HGTLayer

class graphstorm.model.HGTLayer(in_dim, out_dim, ntypes, canonical_etypes, num_heads, activation=None, dropout=0.2, norm='layer', num_ffn_layers_in_gnn=0, fnn_activation=<function relu>)

Bases: Module

Heterogenous graph transformer (HGT) layer from Heterogeneous Graph Transformer.

Given a graph \(G(V, E)\) and input node features \(H^{(l-1)}\) in the \(l-1\) layer, it computes the new node features in the \(l\) layer as follows:

Compute a multi-head attention score for each edge \((s, e, t)\) in the graph:

\[\begin{split}Attention(s, e, t) = \text{Softmax}\left(||_{i\in[1,h]}ATT-head^i(s, e, t)\right) \\ ATT-head^i(s, e, t) = \left(K^i(s)W^{ATT}_{\phi(e)}Q^i(t)^{\top}\right)\cdot \frac{\mu_{(\tau(s),\phi(e),\tau(t)}}{\sqrt{d}} \\ K^i(s) = \text{K-Linear}^i_{\tau(s)}(H^{(l-1)}[s]) \\ Q^i(t) = \text{Q-Linear}^i_{\tau(t)}(H^{(l-1)}[t]) \\\end{split}\]

Compute the message to send on each edge \((s, e, t)\):

\[\begin{split}Message(s, e, t) = ||_{i\in[1, h]} MSG-head^i(s, e, t) \\ MSG-head^i(s, e, t) = \text{M-Linear}^i_{\tau(s)}(H^{(l-1)}[s])W^{MSG}_{\phi(e)} \\\end{split}\]

Send messages to target nodes \(t\) and aggregate:

\[\tilde{H}^{(l)}[t] = \sum_{\forall s\in \mathcal{N}(t)}\left( Attention(s,e,t) \cdot Message(s,e,t)\right)\]

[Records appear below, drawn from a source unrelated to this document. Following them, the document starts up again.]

-- pv_equiv track=rewrite | github.com/neuromodulation/manuscript-binns_cortex_stn_comm | coherence/coh_handle_entries.py | combine_dicts
-- ===== SOURCE A (Python) =====
-- from typing import Any, Optional, Union
--
-- def check_repeated_vals(
--     to_check: list,
-- ) -> tuple[bool, Optional[list]]:
--     """Checks whether repeated values exist within an input list.
--
--     PARAMETERS
--     ----------
--     to_check : list
--     -   The list of values whose entries should be checked for repeats.
--
--     RETURNS
--     -------
--     repeats : bool
--     -   Whether or not repeats are present.
--
--     repeated_vals : list | None
--     -   The list of repeated values, or 'None' if no repeats are present.
--     """
--
--     seen = set()
--     seen_add = seen.add
--     repeated_vals = list(
--         set(val for val in to_check if val in seen or seen_add(val))
--     )
--     if not repeated_vals:
--         repeats = False
--         repeated_vals = None
--     else:
--         repeats = True
--
--     return repeats, repeated_vals
--
-- def combine_dicts(dicts: list[dict]) -> dict:
--     """Combines a list of dictionaries into a single dictionary.
--
--     PARAMETERS
--     ----------
--     dicts : list of dict
--     -   The dictionaries to combine.
--
--     RAISES
--     ------
--     KeyError
--     -   Raised if not all keys in the dictionaries are unique.
--     """
--     all_keys = [
--         key for single_dict in dicts for key in list(single_dict.keys())
--     ]
--     repeats_present, repeated_keys = check_repeated_vals(all_keys)
--     if repeats_present:
--         raise KeyError(
--             "The dictionaries being combined must have unique keys, but the "
--             f"following keys are shared: {repeated_keys}."
--         )
--
--     combined_dict = {}
--     [combined_dict.update(single_dict) for single_dict in dicts]
--
--     return combined_dict
-- ===== SOURCE B (Python) =====
-- def combine_dicts(dicts: list[dict]) -> dict:
--     """Combines a list of dictionaries into a single dictionary, raising
--     KeyError if any key occurs in more than one dictionary.
--
--     Single fused pass: detection of repeated keys and merging happen in one
--     traversal, with no all-keys list and no separate helper.
--     """
--     combined = {}
--     seen = set()
--     repeats = set()
--     for single_dict in dicts:
--         for key, value in single_dict.items():
--             if key in seen:
--                 repeats.add(key)
--             seen.add(key)
--             combined[key] = value
--     if repeats:
--         raise KeyError(
--             "The dictionaries being combined must have unique keys, but the "
--             f"following keys are shared: {list(repeats)}."
--         )
--     return combined
-- ===== Notes on version B (the rewrite author's own statement) =====
-- stated objective: simpler
-- what changed: One fused traversal maintains the merged dict plus seen/repeats sets, replacing A's three phases (build all-keys list, check_repeated_vals helper with a set comprehension, then a separate update loop).
import Mathlib
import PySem

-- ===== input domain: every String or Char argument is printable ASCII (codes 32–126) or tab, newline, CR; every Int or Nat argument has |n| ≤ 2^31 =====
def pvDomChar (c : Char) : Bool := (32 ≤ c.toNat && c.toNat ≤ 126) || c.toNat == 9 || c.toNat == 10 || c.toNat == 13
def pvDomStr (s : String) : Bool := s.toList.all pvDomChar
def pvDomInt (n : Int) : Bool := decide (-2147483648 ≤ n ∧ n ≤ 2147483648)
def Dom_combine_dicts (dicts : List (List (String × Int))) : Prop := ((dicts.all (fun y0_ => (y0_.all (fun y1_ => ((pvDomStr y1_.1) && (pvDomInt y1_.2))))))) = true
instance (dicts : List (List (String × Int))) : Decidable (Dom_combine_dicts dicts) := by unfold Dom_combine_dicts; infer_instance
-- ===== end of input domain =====

-- B fuses A's three phases (all-keys list, repeat check via helper, update loop) into one traversal
-- maintaining the merged dict plus seen/repeats sets (objective: simpler). Both raise KeyError on
-- shared keys; those inputs are outside Pre_.


-- ===== PORT A =====
-- seen/seen_add duplicate-detection fold; repeated_vals is a Python set (its iteration order is
-- only consumed inside the raised KeyError message, which Pre_ excludes).
def check_repeated_vals (to_check : List String) : Bool × Option (List String) :=
  let seenRep := to_check.foldl
    (fun (st : PySem.Set String × PySem.Set String) v =>
      if PySem.Set.contains st.1 v then (st.1, PySem.Set.add st.2 v)
      else (PySem.Set.add st.1 v, st.2))
    (PySem.Set.empty, PySem.Set.empty)
  if seenRep.2 = [] then (false, none) else (true, some seenRep.2)

-- each inner association list models a Python dict, so it is read through PySem.Dict.ofList
def combine_dicts (dicts : List (List (String × Int))) : List (String × Int) :=
  let all_keys := dicts.flatMap (fun d => (PySem.Dict.ofList d).keys)
  let rp := check_repeated_vals all_keys
  if rp.1 then []  -- raise KeyError: excluded by Pre_
  else
    (dicts.foldl (fun acc d => acc.update (PySem.Dict.ofList d).items)
      (PySem.Dict.empty : PySem.Dict String Int)).items

-- ===== PORT B =====
def combine_dicts_alt (dicts : List (List (String × Int))) : List (String × Int) :=
  let st := dicts.foldl
    (fun (st : PySem.Dict String Int × PySem.Set String × PySem.Set String) d =>
      (PySem.Dict.ofList d).items.foldl
        (fun st p =>
          let reps := if PySem.Set.contains st.2.1 p.1 then PySem.Set.add st.2.2 p.1 else st.2.2
          (st.1.insert p.1 p.2, PySem.Set.add st.2.1 p.1, reps))
        st)
    ((PySem.Dict.empty : PySem.Dict String Int), PySem.Set.empty, PySem.Set.empty)
  if st.2.2 = [] then st.1.items else []  -- raise KeyError: excluded by Pre_

-- ===== PRECONDITION & SPEC =====
-- Pre_ excludes exactly the inputs where a key occurs in more than one dictionary: there A (and B)
-- raises KeyError, whose message embeds an arbitrarily-ordered set listing.
def Pre_combine_dicts (dicts : List (List (String × Int))) : Prop :=
  (dicts.flatMap (fun d => PySem.List.dedup (d.map Prod.fst))).Nodup
instance (dicts : List (List (String × Int))) : Decidable (Pre_combine_dicts dicts) := by
  unfold Pre_combine_dicts; infer_instance

def pvWitness_combine_dicts : (List (List (String × Int))) :=
  [[("a", 1), ("b", 2)], [("c", 3)], []]

def Spec_combine_dicts (dicts : List (List (String × Int))) (out : List (String × Int)) : Prop := out = combine_dicts_alt dicts
instance (dicts : List (List (String × Int))) (out : List (String × Int)) : Decidable (Spec_combine_dicts dicts out) := by unfold Spec_combine_dicts; infer_instance

-- ===== CLAIM (what is proved, stated in full; the proofs are below) =====
def Claim_equal_combine_dicts : Prop := ∀ (dicts : List (List (String × Int))), Dom_combine_dicts dicts → Pre_combine_dicts dicts → Spec_combine_dicts dicts (combine_dicts dicts)

-- ===== LEMMAS AND PROOFS =====

-- A's duplicate-detection step over a key
def pvAStep (st : PySem.Set String × PySem.Set String) (v : String) :
    PySem.Set String × PySem.Set String :=
  if PySem.Set.contains st.1 v then (st.1, PySem.Set.add st.2 v)
  else (PySem.Set.add st.1 v, st.2)

-- B's fused step over a key/value pair
def pvBStep (st : PySem.Dict String Int × PySem.Set String × PySem.Set String)
    (p : String × Int) : PySem.Dict String Int × PySem.Set String × PySem.Set String :=
  let reps := if PySem.Set.contains st.2.1 p.1 then PySem.Set.add st.2.2 p.1 else st.2.2
  (st.1.insert p.1 p.2, PySem.Set.add st.2.1 p.1, reps)

theorem pv_keys_ofList (d : List (String × Int)) :
    (PySem.Dict.ofList d).keys = PySem.List.dedup (d.map Prod.fst) := by
  have h := PySem.Dict.keys_foldl_insert_key (ν := Int) d Prod.fst (fun _ p => p.2)
      PySem.Dict.empty
  simpa [PySem.Dict.ofList, PySem.Dict.update, PySem.Dict.keys_empty,
    PySem.List.dedup_eq_ofList, PySem.Set.ofList_eq_foldl, PySem.Set.update] using h

-- B's merged dict: the first component of the fused fold is the plain insert fold
theorem pv_bfold_fst (L : List (String × Int))
    (st : PySem.Dict String Int × PySem.Set String × PySem.Set String) :
    (L.foldl pvBStep st).1 = L.foldl (fun acc p => acc.insert p.1 p.2) st.1 := by
  induction L generalizing st with
  | nil => rfl
  | cons p t ih => simp [List.foldl_cons, pvBStep, ih]

-- B's seen/repeats components evolve exactly as A's detection fold over the key sequence
theorem pv_bfold_snd (L : List (String × Int))
    (st : PySem.Dict String Int × PySem.Set String × PySem.Set String) :
    (L.foldl pvBStep st).2 = (L.map Prod.fst).foldl pvAStep st.2 := by
  induction L generalizing st with
  | nil => rfl
  | cons p t ih =>
    simp only [List.foldl_cons, List.map_cons, ih]
    congr 1
    by_cases hc : PySem.Set.contains st.2.1 p.1 = true
    · simp only [pvBStep, pvAStep, hc, if_true, PySem.Set.add]
    · simp only [pvBStep, pvAStep, hc, Bool.false_eq_true, if_false]

-- on a duplicate-free key sequence disjoint from the seen set, no repeat is ever recorded
theorem pv_afold_nodup (keys : List String) (s r : PySem.Set String)
    (hnd : keys.Nodup) (hdisj : ∀ v ∈ keys, v ∉ s) :
    (keys.foldl pvAStep (s, r)).2 = r := by
  induction keys generalizing s with
  | nil => rfl
  | cons k t ih =>
    have hk : PySem.Set.contains s k = false := by
      simp [PySem.Set.contains]
      exact hdisj k (by simp)
    simp only [List.foldl_cons, pvAStep, hk, Bool.false_eq_true, if_false]
    apply ih _ (List.Nodup.of_cons hnd)
    intro v hv
    have h1 : v ∉ s := hdisj v (List.mem_cons_of_mem _ hv)
    have h2 : v ≠ k := by
      intro h; subst h; exact (List.nodup_cons.mp hnd).1 hv
    intro hmem
    rcases (PySem.Set.mem_add s k v).mp hmem with h | h
    · exact h1 h
    · exact h2 h

-- the flattened key/value traversal both ports perform
def pvPairs (dicts : List (List (String × Int))) : List (String × Int) :=
  dicts.flatMap (fun d => (PySem.Dict.ofList d).items)

theorem pv_allkeys_eq (dicts : List (List (String × Int))) :
    dicts.flatMap (fun d => (PySem.Dict.ofList d).keys) = (pvPairs dicts).map Prod.fst := by
  simp [pvPairs, List.map_flatMap, PySem.Dict.keys]

theorem pv_allkeys_nodup (dicts : List (List (String × Int)))
    (h : Pre_combine_dicts dicts) :
    (dicts.flatMap (fun d => (PySem.Dict.ofList d).keys)).Nodup := by
  unfold Pre_combine_dicts at h
  have : (fun d : List (String × Int) => (PySem.Dict.ofList d).keys)
      = fun d => PySem.List.dedup (d.map Prod.fst) := funext pv_keys_ofList
  rw [this]; exact h

-- ===== VERDICT (by name: the statement is the Claim_ definition above) =====
theorem combine_dicts_spec : Claim_equal_combine_dicts := by
  intro dicts _ hpre
  show combine_dicts dicts = combine_dicts_alt dicts
  have hnd := pv_allkeys_nodup dicts hpre
  have hkeys := pv_allkeys_eq dicts
  -- A's repeat-detection fold ends with an empty repeated set
  have hA : ((dicts.flatMap (fun d => (PySem.Dict.ofList d).keys)).foldl pvAStep
      ([], [])).2 = ([] : PySem.Set String) := by
    apply pv_afold_nodup _ _ _ hnd
    intro v _ hv
    simp at hv
  -- so does B's (same key sequence, by pv_bfold_snd)
  have hB2 : ((pvPairs dicts).foldl pvBStep
      (PySem.Dict.empty, [], [])).2.2 = ([] : PySem.Set String) := by
    have h := pv_bfold_snd (pvPairs dicts) (PySem.Dict.empty, [], [])
    have h2 : ((pvPairs dicts).foldl pvBStep (PySem.Dict.empty, [], [])).2.2
        = (((pvPairs dicts).map Prod.fst).foldl pvAStep ([], [])).2 :=
      congrArg Prod.snd h
    rw [h2, ← hkeys]; exact hA
  -- name the two step functions inside the unfolded ports
  unfold combine_dicts combine_dicts_alt check_repeated_vals
  rw [show (fun (st : PySem.Set String × PySem.Set String) (v : String) =>
        if PySem.Set.contains st.1 v = true then (st.1, PySem.Set.add st.2 v)
        else (PySem.Set.add st.1 v, st.2)) = pvAStep from rfl,
      show (fun (st : PySem.Dict String Int × PySem.Set String × PySem.Set String)
            (p : String × Int) =>
        let reps := if PySem.Set.contains st.2.1 p.1 = true then PySem.Set.add st.2.2 p.1
          else st.2.2
        (st.1.insert p.1 p.2, PySem.Set.add st.2.1 p.1, reps)) = pvBStep from rfl]
  -- flatten B's nested fold and A's update fold over the flattened pair list
  rw [show (fun (st : PySem.Dict String Int × PySem.Set String × PySem.Set String)
        (d : List (String × Int)) => (PySem.Dict.ofList d).items.foldl pvBStep st)
      = (fun st d => List.foldl pvBStep st ((fun d => (PySem.Dict.ofList d).items) d)) from rfl,
    ← List.foldl_flatMap, ← pvPairs]
  rw [show (fun (acc : PySem.Dict String Int) (d : List (String × Int)) =>
        acc.update (PySem.Dict.ofList d).items)
      = (fun acc d => List.foldl (fun acc p => acc.insert p.1 p.2) acc
          ((fun d => (PySem.Dict.ofList d).items) d)) from rfl,
    ← List.foldl_flatMap, ← pvPairs]
  simp [hA, hB2, pv_bfold_fst]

Compute new node features:

\[H^{(l)}[t]=\text{A-Linear}_{\tau(t)}(\sigma(\tilde{H}^{(l)}[t])) + H^{(l-1)}[t]\]

Note:

Different from DGL’s HGTConv, this implementation is based on heterogeneous graphs. Other hyperparameters’ default values are same as the DGL’s HGTConv setting.
The cross-relation aggregation function of this implementation is mean, which was chosen by authors of the HGT paper in their contribution to DGL.

Examples:

# suppose graph and input_feature are ready
from graphstorm.model import HGTLayer

layer = HGTLayer(hid_dim, out_dim, g.ntypes, g.canonical_etypes,
                 num_heads, activation, dropout, norm)
h = layer(g, input_feature)

Parameters

in_dim: int: Input dimension size.
out_dim: int: Output dimension size.
ntypes: list of str: List of node types in the format of [ntype1, ntype2, …].
canonical_etypes: list of tuple: List of canonical edge types in the format of [(‘src_ntyp1’, ‘etype1’, ‘dst_ntype1`), …].
num_heads: int: Number of attention heads.
activation: callable: Activation function. Default: None.
dropout: float: Dropout rate. Default: 0.2.
norm: str: Normalization methods. Options:batch, layer, and None. Default: layer.
num_ffn_layers_in_gnn: int: Number of fnn layers between gnn layers. Default: 0.
ffn_actication: torch.nn.functional: Activation for ffn. Default: relu.

forward(g, h)

HGT layer forward computation.

Parameters

g: DGLHeteroGraph: Input DGL heterogenous graph.
h: dict of Tensor: Node features for each node type in the format of {ntype: tensor}.

Returns

new_h: dict of Tensor: New node embeddings for each node type in the format of {ntype: tensor}.